Start of Data under study

-- pv_equiv track=rewrite | github.com/MarcoTz/stuff | 6174/6174.py | dig_minmax
-- ===== SOURCE A (Python) =====
-- def dig_minmax(i, highest=True):
--     ls = nr_to_list(i)
--     ls.sort()
--     if not highest:
--         ls.reverse()
--     res = 0
--     for i in range(0,len(ls)):
--         res += ls[i]*pow(10,i)
--
--     return res
--
-- def nr_to_list(i):
--     s = str(i)
--     ls = []
--     for c in s:
--         ls.append(int(c))
--     return ls
-- ===== SOURCE B (Python) =====
-- def dig_minmax(i, highest=True):
--     # Counting reconstruction instead of sort: tally each digit's multiplicity,
--     # then emit digits in ascending (highest) / descending (lowest) value order
--     # into increasing powers of ten.
--     digits = [int(c) for c in str(i)]
--     res = 0
--     place = 1
--     for d in (range(10) if highest else range(9, -1, -1)):
--         for _ in range(digits.count(d)):
--             res += d * place
--             place *= 10
--     return res
-- ===== Notes on version B (the rewrite author's own statement) =====
-- stated objective: alternative
-- what changed: B replaces A's sort-then-positional-sum (sort the digit list, reverse for lowest, then sum ls[k]*10**k) by a sortless counting reconstruction: it tallies digit multiplicities and emits each digit value 0..9 (or 9..0) into increasing powers of ten with a running place accumulator.
import Mathlib
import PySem

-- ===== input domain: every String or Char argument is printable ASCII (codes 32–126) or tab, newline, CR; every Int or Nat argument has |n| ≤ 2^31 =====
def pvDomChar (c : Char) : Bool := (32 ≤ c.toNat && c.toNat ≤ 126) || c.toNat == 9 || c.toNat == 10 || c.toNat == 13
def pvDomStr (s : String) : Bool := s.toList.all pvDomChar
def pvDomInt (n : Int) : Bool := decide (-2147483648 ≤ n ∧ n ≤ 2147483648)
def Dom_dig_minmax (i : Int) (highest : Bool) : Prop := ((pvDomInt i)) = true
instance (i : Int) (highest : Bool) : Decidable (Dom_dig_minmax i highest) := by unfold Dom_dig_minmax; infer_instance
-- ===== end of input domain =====

-- B replaces A's sort-then-positional-sum by a sortless counting reconstruction
-- (tally digit multiplicities, emit digit values in order into increasing powers of ten);
-- objective: alternative algorithm, same result.

-- ===== PORT A =====
-- nr_to_list: 'for c in str(i): ls.append(int(c))'; int('-') raises ValueError → none
def nr_to_list (i : Int) : Option (List Int) :=
  (PySem.Int.toChars i).foldl
    (fun acc c => acc.bind (fun ls => (PySem.Int.ofChars? [c]).map (fun d => ls ++ [d])))
    (some [])

def dig_minmax (i : Int) (highest : Bool) : Int :=
  match nr_to_list i with
  | none => 0   -- int(c) raised (negative i): outside Pre_dig_minmax, value unclaimed
  | some ls0 =>
    let ls1 := PySem.List.sorted ls0 (fun x => x) false
    let ls := if !highest then ls1.reverse else ls1
    (PySem.List.pyRange 0 (PySem.List.len ls) 1).foldl
      (fun res k => res + PySem.List.pyGetD ls k 0 * 10 ^ k.toNat) 0

-- ===== PORT B =====
-- '[int(c) for c in str(i)]'; int('-') raises ValueError → none
def pvDigits? : List Char → Option (List Int)
  | [] => some []
  | c :: cs => do
    let d ← PySem.Int.ofChars? [c]
    let rest ← pvDigits? cs
    pure (d :: rest)

def dig_minmax_alt (i : Int) (highest : Bool) : Int :=
  match pvDigits? (PySem.Int.toChars i) with
  | none => 0   -- int(c) raised (negative i): outside Pre_dig_minmax, value unclaimed
  | some digits =>
    let order := if highest then PySem.List.pyRange 0 10 1 else PySem.List.pyRange 9 (-1) (-1)
    (order.foldl
      (fun (p : Int × Int) d =>
        (PySem.List.pyRange 0 ((PySem.List.count digits d : Nat) : Int) 1).foldl
          (fun (q : Int × Int) _ => (q.1 + d * q.2, q.2 * 10)) p)
      (0, 1)).1

-- ===== PRECONDITION & SPEC =====
-- Pre_ excludes i < 0, where Python's int('-') raises ValueError in both A and B.
def Pre_dig_minmax (i : Int) (highest : Bool) : Prop := 0 ≤ i
instance (i : Int) (highest : Bool) : Decidable (Pre_dig_minmax i highest) := by unfold Pre_dig_minmax; infer_instance
def pvWitness_dig_minmax : Int × Bool := (174, true)

def Spec_dig_minmax (i : Int) (highest : Bool) (out : Int) : Prop := out = dig_minmax_alt i highest
instance (i : Int) (highest : Bool) (out : Int) : Decidable (Spec_dig_minmax i highest out) := by unfold Spec_dig_minmax; infer_instance

-- ===== CLAIM (what is proved, stated in full; the proofs are below) =====
def Claim_equal_dig_minmax : Prop := ∀ (i : Int) (highest : Bool), Dom_dig_minmax i highest → Pre_dig_minmax i highest → Spec_dig_minmax i highest (dig_minmax i highest)

-- ===== LEMMAS AND PROOFS =====

-- any digit character parses (as int(c)) to some value in [0, 10)
theorem pv_ofChars_digit (c : Char) (h : c.isDigit = true) :
    ∃ d : Int, PySem.Int.ofChars? [c] = some d ∧ 0 ≤ d ∧ d < 10 := by
  have h2 : 48 ≤ c.toNat ∧ c.toNat ≤ 57 := by
    simp [Char.isDigit] at h; exact ⟨h.1, h.2⟩
  obtain ⟨h1, h3⟩ := h2
  have hc : Char.ofNat c.toNat = c := Char.ofNat_toNat c
  interval_cases h : c.toNat <;> rw [← hc] <;>
    first
    | exact ⟨0, by decide⟩ | exact ⟨1, by decide⟩ | exact ⟨2, by decide⟩
    | exact ⟨3, by decide⟩ | exact ⟨4, by decide⟩ | exact ⟨5, by decide⟩
    | exact ⟨6, by decide⟩ | exact ⟨7, by decide⟩ | exact ⟨8, by decide⟩
    | exact ⟨9, by decide⟩

theorem pv_toChars_digits (i : Int) (h : 0 ≤ i) :
    ∀ c ∈ PySem.Int.toChars i, c.isDigit = true := by
  intro c hc
  simp only [PySem.Int.toChars] at hc
  rw [if_neg (by omega)] at hc
  exact Nat.isDigit_of_mem_toDigits (by norm_num) (by norm_num) hc

theorem pv_digits_some (cs : List Char) (h : ∀ c ∈ cs, c.isDigit = true) :
    ∃ ds : List Int, pvDigits? cs = some ds ∧ ∀ d ∈ ds, 0 ≤ d ∧ d < 10 := by
  induction cs with
  | nil => exact ⟨[], rfl, by simp⟩
  | cons c cs ih =>
    obtain ⟨d, hd, hd0, hd10⟩ := pv_ofChars_digit c (h c (by simp))
    obtain ⟨ds, hds, hb⟩ := ih (fun x hx => h x (by simp [hx]))
    refine ⟨d :: ds, by simp [pvDigits?, hd, hds], ?_⟩
    intro x hx
    rcases List.mem_cons.mp hx with rfl | hx
    · exact ⟨hd0, hd10⟩
    · exact hb x hx

theorem pv_nr_none (cs : List Char) :
    cs.foldl (fun acc c => acc.bind (fun ls => (PySem.Int.ofChars? [c]).map (fun d => ls ++ [d])))
      (none : Option (List Int)) = none := by
  induction cs with
  | nil => rfl
  | cons c cs ih => simpa using ih

theorem pv_nr_aux (cs : List Char) (acc : List Int) :
    cs.foldl (fun acc c => acc.bind (fun ls => (PySem.Int.ofChars? [c]).map (fun d => ls ++ [d])))
      (some acc) = (pvDigits? cs).map (fun l => acc ++ l) := by
  induction cs generalizing acc with
  | nil => simp [pvDigits?]
  | cons c cs ih =>
    simp only [List.foldl_cons, Option.bind_some]
    cases hd : PySem.Int.ofChars? [c] with
    | none => simp [pv_nr_none, pvDigits?, hd]
    | some d =>
      simp only [Option.map_some, ih]
      cases hds : pvDigits? cs with
      | none => simp [pvDigits?, hd, hds]
      | some ds => simp [pvDigits?, hd, hds]

-- the positional value both programs build: poly [d0, d1, ...] = d0 + 10*d1 + ...
def pvPoly : List Int → Int
  | [] => 0
  | d :: t => d + 10 * pvPoly t

theorem pv_foldl_step (l : List Int) (r p : Int) :
    (l.foldl (fun (q : Int × Int) d => (q.1 + d * q.2, q.2 * 10)) (r, p)).1
      = r + p * pvPoly l := by
  induction l generalizing r p with
  | nil => simp [pvPoly]
  | cons d t ih => simp [pvPoly, ih]; ring

theorem pv_sum_range (ls : List Int) :
    ((List.range ls.length).map (fun k => ls.getD k 0 * 10 ^ k)).sum = pvPoly ls := by
  induction ls with
  | nil => simp [pvPoly]
  | cons d t ih =>
    rw [List.length_cons, List.range_succ_eq_map]
    simp only [List.map_cons, List.map_map, List.sum_cons, Function.comp_def]
    have hmap : (fun k => (d :: t).getD (k + 1) 0 * 10 ^ (k + 1))
        = fun k => t.getD k 0 * 10 ^ k * 10 := by
      funext k; simp [pow_succ, mul_assoc]
    rw [hmap, List.sum_map_mul_right, ih, pvPoly]
    simp [mul_comm]

theorem pv_A_sum (ls : List Int) :
    (PySem.List.pyRange 0 (PySem.List.len ls) 1).foldl
      (fun res k => res + PySem.List.pyGetD ls k 0 * 10 ^ k.toNat) 0 = pvPoly ls := by
  rw [PySem.List.foldl_add (g := fun k => PySem.List.pyGetD ls k 0 * 10 ^ k.toNat)]
  rw [PySem.List.pyRange_one, PySem.List.len_eq]
  simp only [List.map_map, Function.comp_def, zero_add, Int.sub_zero, Int.toNat_natCast,
    PySem.List.pyGetD_natCast]
  simpa using pv_sum_range ls

theorem pv_repeat_fold (n : Nat) (d : Int) (q : Int × Int) :
    (PySem.List.pyRange 0 (n : Int) 1).foldl (fun (q : Int × Int) _ => (q.1 + d * q.2, q.2 * 10)) q
      = (List.replicate n d).foldl (fun (q : Int × Int) x => (q.1 + x * q.2, q.2 * 10)) q := by
  induction n generalizing q with
  | zero => simp [PySem.List.pyRange_one_eq_nil]
  | succ n ih =>
    rw [show ((n + 1 : Nat) : Int) = (n : Int) + 1 by push_cast; ring,
        PySem.List.pyRange_one_succ_right (by positivity),
        List.replicate_succ', List.foldl_append, List.foldl_append, ih]
    simp

theorem pv_foldl_flatMap (order : List Int) (g : Int → List Int)
    (f : Int × Int → Int → Int × Int) (init : Int × Int) :
    order.foldl (fun p d => (g d).foldl f p) init = (order.flatMap g).foldl f init := by
  induction order generalizing init with
  | nil => rfl
  | cons v vs ih => simp [List.flatMap_cons, List.foldl_append, ih]

theorem pv_count_flat (ds vs : List Int) (hnd : vs.Nodup) (a : Int) :
    (vs.flatMap (fun d => List.replicate (ds.count d) d)).count a
      = if a ∈ vs then ds.count a else 0 := by
  induction vs with
  | nil => simp
  | cons v vs ih =>
    rw [List.nodup_cons] at hnd
    rw [List.flatMap_cons, List.count_append, ih hnd.2, List.count_replicate]
    by_cases hav : a = v
    · subst hav
      simp [hnd.1]
    · simp [Ne.symm hav, hav]

theorem pv_perm (ds vs : List Int) (hnd : vs.Nodup) (hsub : ∀ x ∈ ds, x ∈ vs) :
    (vs.flatMap (fun d => List.replicate (ds.count d) d)).Perm ds := by
  rw [List.perm_iff_count]
  intro a
  rw [pv_count_flat ds vs hnd a]
  by_cases ha : a ∈ vs
  · simp [ha]
  · simp [ha, List.count_eq_zero.mpr (fun hmem => ha (hsub a hmem))]

theorem pv_pairwise (vs : List Int) (c : Int → Nat) (h : vs.Pairwise (· ≤ ·)) :
    (vs.flatMap (fun d => List.replicate (c d) d)).Pairwise (· ≤ ·) := by
  induction vs with
  | nil => simp
  | cons v vs ih =>
    rw [List.pairwise_cons] at h
    rw [List.flatMap_cons, List.pairwise_append]
    refine ⟨List.pairwise_replicate.mpr (Or.inr le_rfl), ih h.2, ?_⟩
    intro x hx y hy
    obtain rfl := (List.eq_of_mem_replicate hx)
    obtain ⟨w, hw, hyw⟩ := List.mem_flatMap.mp hy
    rw [List.eq_of_mem_replicate hyw]
    exact h.1 w hw

-- the ascending counting emission IS the sorted digit list
theorem pv_sorted_eq (ds : List Int) (hb : ∀ d ∈ ds, 0 ≤ d ∧ d < 10) :
    PySem.List.sorted ds (fun x => x) false
      = ([0,1,2,3,4,5,6,7,8,9] : List Int).flatMap (fun d => List.replicate (ds.count d) d) := by
  apply PySem.List.sorted_id_eq_of_perm_of_pairwise
  · exact pv_perm ds _ (by decide) (fun x hx => by
      have := hb x hx; simp; omega)
  · exact pv_pairwise _ _ (by decide)

theorem pv_B_gen (ds : List Int) (order : List Int) :
    (order.foldl
      (fun (p : Int × Int) d =>
        (PySem.List.pyRange 0 ((PySem.List.count ds d : Nat) : Int) 1).foldl
          (fun (q : Int × Int) _ => (q.1 + d * q.2, q.2 * 10)) p)
      (0, 1)).1
    = pvPoly (order.flatMap (fun d => List.replicate (ds.count d) d)) := by
  have h1 : order.foldl
      (fun (p : Int × Int) d =>
        (PySem.List.pyRange 0 ((PySem.List.count ds d : Nat) : Int) 1).foldl
          (fun (q : Int × Int) _ => (q.1 + d * q.2, q.2 * 10)) p)
      (0, 1)
      = order.foldl
        (fun (p : Int × Int) d =>
          (List.replicate (ds.count d) d).foldl
            (fun (q : Int × Int) x => (q.1 + x * q.2, q.2 * 10)) p)
        (0, 1) := by
    apply PySem.List.foldl_congr_mem
    intro acc x _
    exact pv_repeat_fold (PySem.List.count ds x) x acc
  rw [h1, pv_foldl_flatMap, pv_foldl_step]
  ring

-- ===== VERDICT (by name: the statement is the Claim_ definition above) =====
theorem dig_minmax_spec : Claim_equal_dig_minmax := by
  intro i highest hdom hpre
  unfold Spec_dig_minmax
  have hall := pv_toChars_digits i hpre
  obtain ⟨ds, hds, hb⟩ := pv_digits_some _ hall
  have hnr : nr_to_list i = some ds := by
    unfold nr_to_list
    rw [pv_nr_aux, hds]
    simp
  have hsorted := pv_sorted_eq ds hb
  have hasc : PySem.List.pyRange 0 10 1 = ([0,1,2,3,4,5,6,7,8,9] : List Int) := by decide
  have hdesc : PySem.List.pyRange 9 (-1) (-1) = ([9,8,7,6,5,4,3,2,1,0] : List Int) := by decide
  cases highest with
  | true =>
    simp only [dig_minmax, dig_minmax_alt, hnr, hds, Bool.not_true, if_true, Bool.false_eq_true,
      if_false, pv_A_sum, pv_B_gen, hasc, hsorted]
  | false =>
    simp only [dig_minmax, dig_minmax_alt, hnr, hds, Bool.not_false, if_true, if_false,
      Bool.false_eq_true, pv_A_sum, pv_B_gen, hdesc, hsorted]
    rw [List.reverse_flatMap]
    norm_num [Function.comp_def, List.reverse_replicate]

End of Data under study

Problem description –
Among the lines above, find those with the string "statement" and copy them.

Solved problem –
-- ===== Notes on version B (the rewrite author's own statement) =====
-- ===== VERDICT (by name: the statement is the Claim_ definition above) =====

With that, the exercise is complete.